Le fashionable n'a point le temps de devenir chasseur: si Diane est ennemie de l'amour, l'amour est ennemi de Diane. Ce monsieur-là étant toujours amoureux ne peut pas gaspiller son intelligence à méditer sur les ruses du gibier, il préfère vaincre celles des dames. Mais, comme la chasse est un plaisir où il faut déployer de l'adresse, de la force, et quelquefois du courage, le fashionable veut passer pour chasseur, car il désire que les dames le croient brave, adroit et fort. S'il est riche il ne manque pas d'acheter un nouveau fusil chaque fois qu'un armurier découvre un nouveau système: et comme ces prétendues découvertes arrivent souvent, notre homme est à la tête d'un arsenal formidable. Il espère qu'enfin il trouvera une arme dont les coups seront certains. Tous ces fusils divers sont là pour deux choses: d'abord ils prouvent la richesse de l'homme, et à Paris c'est une grande affaire, ensuite ils servent à sauver l'amour-propre du chasseur. Lorsqu'il manque, ce qui se voit très-souvent, il a son excuse prête: «C'est un fusil nouveau, je n'en ai pas l'habitude. Si j'avais su, je ne l'aurais point apporté.»
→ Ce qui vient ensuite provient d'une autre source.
-- pv_equiv track=rewrite | github.com/OGGM/oggm | oggm/utils.py | filter_rgi_name
-- ===== SOURCE A (Python) =====
-- def filter_rgi_name(name):
--     """Remove spurious characters and trailing blanks from RGI glacier name.
--
--     This seems to be unnecessary with RGI V6
--     """
--
--     if name is None or len(name) == 0:
--         return ''
--
--     if name[-1] in ['À', 'È', 'è', '\x9c', '3', 'Ð', '°', '¾',
--                     '\r', '\x93', '¤', '0', '`', '/', 'C', '@',
--                     'Å', '\x06', '\x10', '^', 'å', ';']:
--         return filter_rgi_name(name[:-1])
--
--     return name.strip().title()
-- ===== SOURCE B (Python) =====
-- _BAD = '\u00c0\u00c8\u00e8\x9c3\u00d0\u00b0\u00be\r\x930`/C@\u00c5\x06\x10^\u00e5;\u00a4'
-- def filter_rgi_name(name):
--     if name is None:
--         return ''
--     return name.rstrip(_BAD).strip().title()
-- ===== Notes on version B (the rewrite author's own statement) =====
-- stated objective: simpler
-- what changed: Replaced A's one-character-at-a-time tail recursion with a single non-recursive str.rstrip(bad_chars).strip().title() pipeline.
import Mathlib
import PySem

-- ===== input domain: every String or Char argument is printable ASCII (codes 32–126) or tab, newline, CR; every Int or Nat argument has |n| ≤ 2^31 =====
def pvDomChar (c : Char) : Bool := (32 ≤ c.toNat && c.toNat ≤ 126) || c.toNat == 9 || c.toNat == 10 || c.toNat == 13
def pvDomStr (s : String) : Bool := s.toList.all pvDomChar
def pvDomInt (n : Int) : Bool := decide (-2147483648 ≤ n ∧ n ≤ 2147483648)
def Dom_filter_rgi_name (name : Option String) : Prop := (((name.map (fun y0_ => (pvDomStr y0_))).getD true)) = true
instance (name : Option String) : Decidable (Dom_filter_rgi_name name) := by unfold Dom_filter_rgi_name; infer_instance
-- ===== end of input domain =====

-- B replaces A's one-char-at-a-time tail recursion by a single str.rstrip(bad).strip().title() pipeline (simpler decomposition, same values; equivalence proved on the whole domain).


-- ===== PORT A =====
-- the spurious-character list from A (verbatim, same order)
def pvBadChars : List Char :=
  ['\u00c0', '\u00c8', '\u00e8', '\u009c', '3', '\u00d0', '\u00b0', '\u00be',
   '\r', '\u0093', '\u00a4', '0', '`', '/', 'C', '@',
   '\u00c5', '\u0006', '\u0010', '^', '\u00e5', ';']

-- hand port of str.title() (exact on ASCII: 'cased' = isalpha there): each alpha char is
-- uppercased after a non-alpha (or at the start), lowercased after an alpha; others unchanged.
def pyTitle (cs : List Char) : List Char :=
  (cs.foldl
    (fun (acc : List Char × Bool) c =>
      (acc.1 ++ [if PySem.Chars.isalpha c then
                   (if acc.2 then PySem.Chars.lowerChar c else PySem.Chars.upperChar c)
                 else c],
       PySem.Chars.isalpha c))
    ([], false)).1

-- A's recursion, on the character list: strip one trailing bad char and recurse
def pvFilterA (cs : List Char) : String :=
  if h : cs = [] then ""
  else if cs.getLast h ∈ pvBadChars then pvFilterA cs.dropLast
  else String.mk (pyTitle (PySem.Chars.strip cs))
termination_by cs.length
decreasing_by
  simpa using Nat.sub_lt (List.length_pos_of_ne_nil h) Nat.one_pos

def filter_rgi_name (name : Option String) : String :=
  match name with
  | none => ""
  | some s => pvFilterA s.toList   -- len(name)==0 is the cs = [] case of the recursion

-- ===== PORT B =====
-- hand port of str.rstrip(chars) (exact): drop trailing chars belonging to the set
def pyRstripChars (cs : List Char) (chars : List Char) : List Char :=
  (cs.reverse.dropWhile (· ∈ chars)).reverse

def filter_rgi_name_alt (name : Option String) : String :=
  match name with
  | none => ""
  | some s => String.mk (pyTitle (PySem.Chars.strip (pyRstripChars s.toList pvBadChars)))

-- ===== PRECONDITION & SPEC =====
def Spec_filter_rgi_name (name : Option String) (out : String) : Prop := out = filter_rgi_name_alt name
instance (name : Option String) (out : String) : Decidable (Spec_filter_rgi_name name out) := by unfold Spec_filter_rgi_name; infer_instance

-- ===== CLAIM (what is proved, stated in full; the proofs are below) =====
def Claim_equal_filter_rgi_name : Prop := ∀ (name : Option String), Dom_filter_rgi_name name → Spec_filter_rgi_name name (filter_rgi_name name)

-- ===== LEMMAS AND PROOFS =====

lemma pvFilterA_eq (cs : List Char) :
    pvFilterA cs = String.mk (pyTitle (PySem.Chars.strip (pyRstripChars cs pvBadChars))) := by
  fun_induction pvFilterA cs with
  | case1 =>
      simp [pyRstripChars, pyTitle]
      decide
  | case2 cs h hbad ih =>
      rw [ih]
      have hsplit : cs.reverse = cs.getLast h :: cs.dropLast.reverse := by
        conv_lhs => rw [← List.dropLast_concat_getLast h]
        simp
      simp only [pyRstripChars, hsplit, List.dropWhile_cons]
      simp [hbad]
  | case3 cs h hbad =>
      have hsplit : cs.reverse = cs.getLast h :: cs.dropLast.reverse := by
        conv_lhs => rw [← List.dropLast_concat_getLast h]
        simp
      simp only [pyRstripChars, hsplit, List.dropWhile_cons]
      simp [hbad, ← hsplit]

-- ===== VERDICT (by name: the statement is the Claim_ definition above) =====
theorem filter_rgi_name_spec : Claim_equal_filter_rgi_name := by
  intro name _
  unfold Spec_filter_rgi_name filter_rgi_name filter_rgi_name_alt
  cases name with
  | none => rfl
  | some s => exact pvFilterA_eq s.toList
Le fashionable se couche fort tard, et le 1er septembre il ne peut parvenir à se lever matin; il est neuf heures sonnées lorsqu'il sort tout frais des mains de son valet de chambre. Notre dandy, brossé, ciré, pincé, luisant, les mains couvertes de gants beurre frais, s'élance dans son tilbury attelé d'un superbe cheval qui brûle de fendre l'air. Il lâche les guides, on part: à peine si le groom, aussi bizarrement accoutré que le maître, a eu le temps de grimper sans être broyé par la roue. Qu'importe un groom de plus ou de moins? Il fallait partir au galop; on avait aperçu deux dames aux fenêtres, il était nécessaire de se poser, de se faire voir emporté par un cheval indomptable. Qui sait? peut-être cette émotion produite aujourd'hui rapportera-t-elle demain quelque chose?